How vLLM/SGLang Implements This
| Our Code | Real vLLM | Real SGLang |
|---|---|---|
InferenceWorker | EngineCoreProc (separate process) | Engine process |
LoadBalancer | DPRequestRouter | DataParallelController |
round_robin | Round-robin router | Configurable strategy |
least_pending | Load-aware routing | Cache-aware routing |
| Threading | Ray / multiprocessing | multiprocessing |
| N/A | DP coordination for spec decode | DP group NCCL |
Key details:
vLLM’s DP coordination: Even though DP replicas are independent, they need minimal coordination for speculative decoding. All DP ranks must agree on whether to run the drafter in a given step, otherwise collective operations inside the drafter (if using TP within each DP group) will deadlock.
SGLang’s cache-aware routing: SGLang hashes the first few tokens of each request to determine which DP replica to route to. This ensures requests with the same prefix (e.g., same system prompt) hit the same replica, maximizing prefix cache hits. The hash is consistent — same tokens always route to the same replica.
The Implementation
The complete implementation is in 10_data_parallelism.py (~300 lines).
Inference Worker
class InferenceWorker:
def __init__(self, worker_id, model_name, device):
self.model = AutoModelForCausalLM.from_pretrained(
model_name
).to(device)
self.device = device
def generate(self, prompt, max_tokens=64):
# Standard autoregressive generation on self.device
...
Load Balancer
class LoadBalancer:
def __init__(self, workers, strategy="round_robin"):
self.workers = workers
self._rr_counter = 0
self._pending = {i: 0 for i in range(len(workers))}
def select_worker(self):
if self.strategy == "round_robin":
idx = self._rr_counter % len(self.workers)
self._rr_counter += 1
elif self.strategy == "least_pending":
idx = min(self._pending, key=self._pending.get)
self._pending[idx] += 1
return self.workers[idx]
Data-Parallel Engine
class DataParallelEngine:
def __init__(self, model_name, dp_degree):
self.workers = []
for i in range(dp_degree):
device = torch.device(f"cuda:{i}")
worker = InferenceWorker(i, model_name, device)
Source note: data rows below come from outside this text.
-- pv_equiv track=rewrite | github.com/1049409723/bilibiliCacheVideosConvert | videosConverter.py | checkSubDirs
-- ===== SOURCE A (Python) =====
-- def checkSubDirs(dirs):
--     if len(dirs) == 0:
--         return False
--     else:
--         numOfDirs = 0
--         for ele in dirs:
--             if ele.isdigit():
--                 numOfDirs += 1
--             else:
--                 numOfDirs -= 1
--         if numOfDirs == len(dirs):
--             return True
--         else:
--             return False
-- ===== SOURCE B (Python) =====
-- def checkSubDirs(dirs):
--     return len(dirs) > 0 and all(d.isdigit() for d in dirs)
-- ===== Notes on version B (the rewrite author's own statement) =====
-- stated objective: idiomatic
-- what changed: Replaced the +1/-1 counter accumulated over the whole list and compared to len(dirs) with a short-circuiting non-empty guard plus all(d.isdigit()).
import Mathlib
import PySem

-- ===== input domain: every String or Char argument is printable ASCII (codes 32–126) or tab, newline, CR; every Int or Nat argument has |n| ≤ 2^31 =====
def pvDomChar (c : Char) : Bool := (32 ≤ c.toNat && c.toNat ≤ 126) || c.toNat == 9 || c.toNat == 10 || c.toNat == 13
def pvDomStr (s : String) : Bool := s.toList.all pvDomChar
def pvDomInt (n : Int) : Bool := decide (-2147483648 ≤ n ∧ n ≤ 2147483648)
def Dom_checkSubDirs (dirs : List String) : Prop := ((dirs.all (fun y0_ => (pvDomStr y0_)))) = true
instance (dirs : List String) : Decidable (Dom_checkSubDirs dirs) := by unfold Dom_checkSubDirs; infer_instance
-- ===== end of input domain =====

-- B replaces A's +1/-1 counter compared against len(dirs) with a non-empty guard plus a short-circuiting all-isdigit pass (idiomatic).

-- ===== PORT A =====
def checkSubDirs (dirs : List String) : Bool :=
  if dirs.length == 0 then false
  else
    let numOfDirs : Int :=
      dirs.foldl (fun n ele => if PySem.Str.strIsdigit ele then n + 1 else n - 1) 0
    if numOfDirs == (dirs.length : Int) then true else false

-- ===== PORT B =====
def checkSubDirs_alt (dirs : List String) : Bool :=
  decide (dirs.length > 0) && dirs.all (fun d => PySem.Str.strIsdigit d)

-- ===== PRECONDITION & SPEC =====
def Spec_checkSubDirs (dirs : List String) (out : Bool) : Prop := out = checkSubDirs_alt dirs
instance (dirs : List String) (out : Bool) : Decidable (Spec_checkSubDirs dirs out) := by unfold Spec_checkSubDirs; infer_instance

-- ===== CLAIM (what is proved, stated in full; the proofs are below) =====
def Claim_equal_checkSubDirs : Prop := ∀ (dirs : List String), Dom_checkSubDirs dirs → Spec_checkSubDirs dirs (checkSubDirs dirs)

-- ===== LEMMAS AND PROOFS =====

-- The counter starting from n is at most n + length, with equality iff every element is a digit.
theorem pv_counter_le (dirs : List String) (n : Int) :
    dirs.foldl (fun n ele => if PySem.Str.strIsdigit ele then n + 1 else n - 1) n
      ≤ n + (dirs.length : Int) ∧
    (dirs.foldl (fun n ele => if PySem.Str.strIsdigit ele then n + 1 else n - 1) n
      = n + (dirs.length : Int) ↔ dirs.all (fun d => PySem.Str.strIsdigit d) = true) := by
  induction dirs generalizing n with
  | nil => simp
  | cons h t ih =>
    rw [List.foldl_cons, List.all_cons]
    simp only [List.length_cons]
    push_cast
    cases hd : PySem.Str.strIsdigit h with
    | true =>
      rw [if_pos rfl]
      obtain ⟨hle, hiff⟩ := ih (n + 1)
      refine ⟨by omega, ?_⟩
      rw [Bool.true_and]
      constructor
      · intro he; exact hiff.mp (by omega)
      · intro ht; have := hiff.mpr ht; omega
    | false =>
      rw [if_neg (by decide)]
      obtain ⟨hle, hiff⟩ := ih (n - 1)
      refine ⟨by omega, ?_⟩
      rw [Bool.false_and]
      simp only [Bool.false_eq_true, iff_false]
      intro he
      omega

-- ===== VERDICT (by name: the statement is the Claim_ definition above) =====
theorem checkSubDirs_spec : Claim_equal_checkSubDirs := by
  intro dirs _
  show checkSubDirs dirs = checkSubDirs_alt dirs
  obtain ⟨-, hiff⟩ := pv_counter_le dirs 0
  rw [zero_add] at hiff
  cases dirs with
  | nil => rfl
  | cons h t =>
    simp only [checkSubDirs, checkSubDirs_alt]
    rw [if_neg (by simp)]
    rw [show decide ((h :: t).length > 0) = true by simp, Bool.true_and]
    cases hall : (h :: t).all (fun d => PySem.Str.strIsdigit d) with
    | true => rw [if_pos (by simpa using hiff.mpr hall)]
    | false =>
      rw [if_neg]
      simp only [beq_iff_eq]
      intro he
      rw [hiff.mp he] at hall
      exact absurd hall (by simp)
self.workers.append(worker)
self.lb = LoadBalancer(self.workers)
Running the Code
Demo mode:
python 10_data_parallelism.py --demo --dp 4
Server mode:
python 10_data_parallelism.py --port 5000 --dp 4 --strategy least_pending
# Send requests:
curl -X POST http://localhost:5000/generate \
-H "Content-Type: application/json" \
-d '{"prompt": "Hello world", "max_tokens": 20}'
# Check worker stats:
curl http://localhost:5000/health
Expected demo output:
DP degree: 4
GPUs: 4x NVIDIA H100 80GB HBM3
--- Sequential (1 worker) ---
8 requests, 1 GPU
Total time: 2.1s, Throughput: 75.1 tok/s
--- Concurrent (4 workers) ---
8 requests, 4 GPUs
Request distribution:
Request 0 → Worker 0 (cuda:0)
Request 1 → Worker 1 (cuda:1)
Request 2 → Worker 2 (cuda:2)
Request 3 → Worker 3 (cuda:3)
Request 4 → Worker 0 (cuda:0)
...
Benchmarks
| Metric | DP=1 | DP=2 | DP=4 | DP=8 |
|---|---|---|---|---|
| Max throughput | 1x | ~2x | ~4x | ~8x |
| Memory per GPU | 100% | 100% | 100% | 100% |
| Communication | None | None | None | None |
| Latency | Baseline | Same | Same | Same |
DP scales throughput near-linearly because replicas are independent. The only overhead is the load balancer (negligible) and model loading time (one-time cost at startup).
When to Use DP vs TP
Model fits on 1 GPU?
YES → Use DP only (maximize replicas)
NO → Must use TP (minimum TP = ceil(model_size / GPU_memory))
Then fill remaining GPUs with DP replicas
Example: 8 H100s (80GB each), Llama 70B (140GB FP16)
Minimum TP = ceil(140/80) = 2
DP = 8 / 2 = 4 replicas
→ DP=4, TP=2: 4 replicas each split across 2 GPUs
Key Takeaways
- Data parallelism replicates the full model on each GPU — no communication between replicas
- Throughput scales linearly with the number of replicas (unlike TP which has AllReduce overhead)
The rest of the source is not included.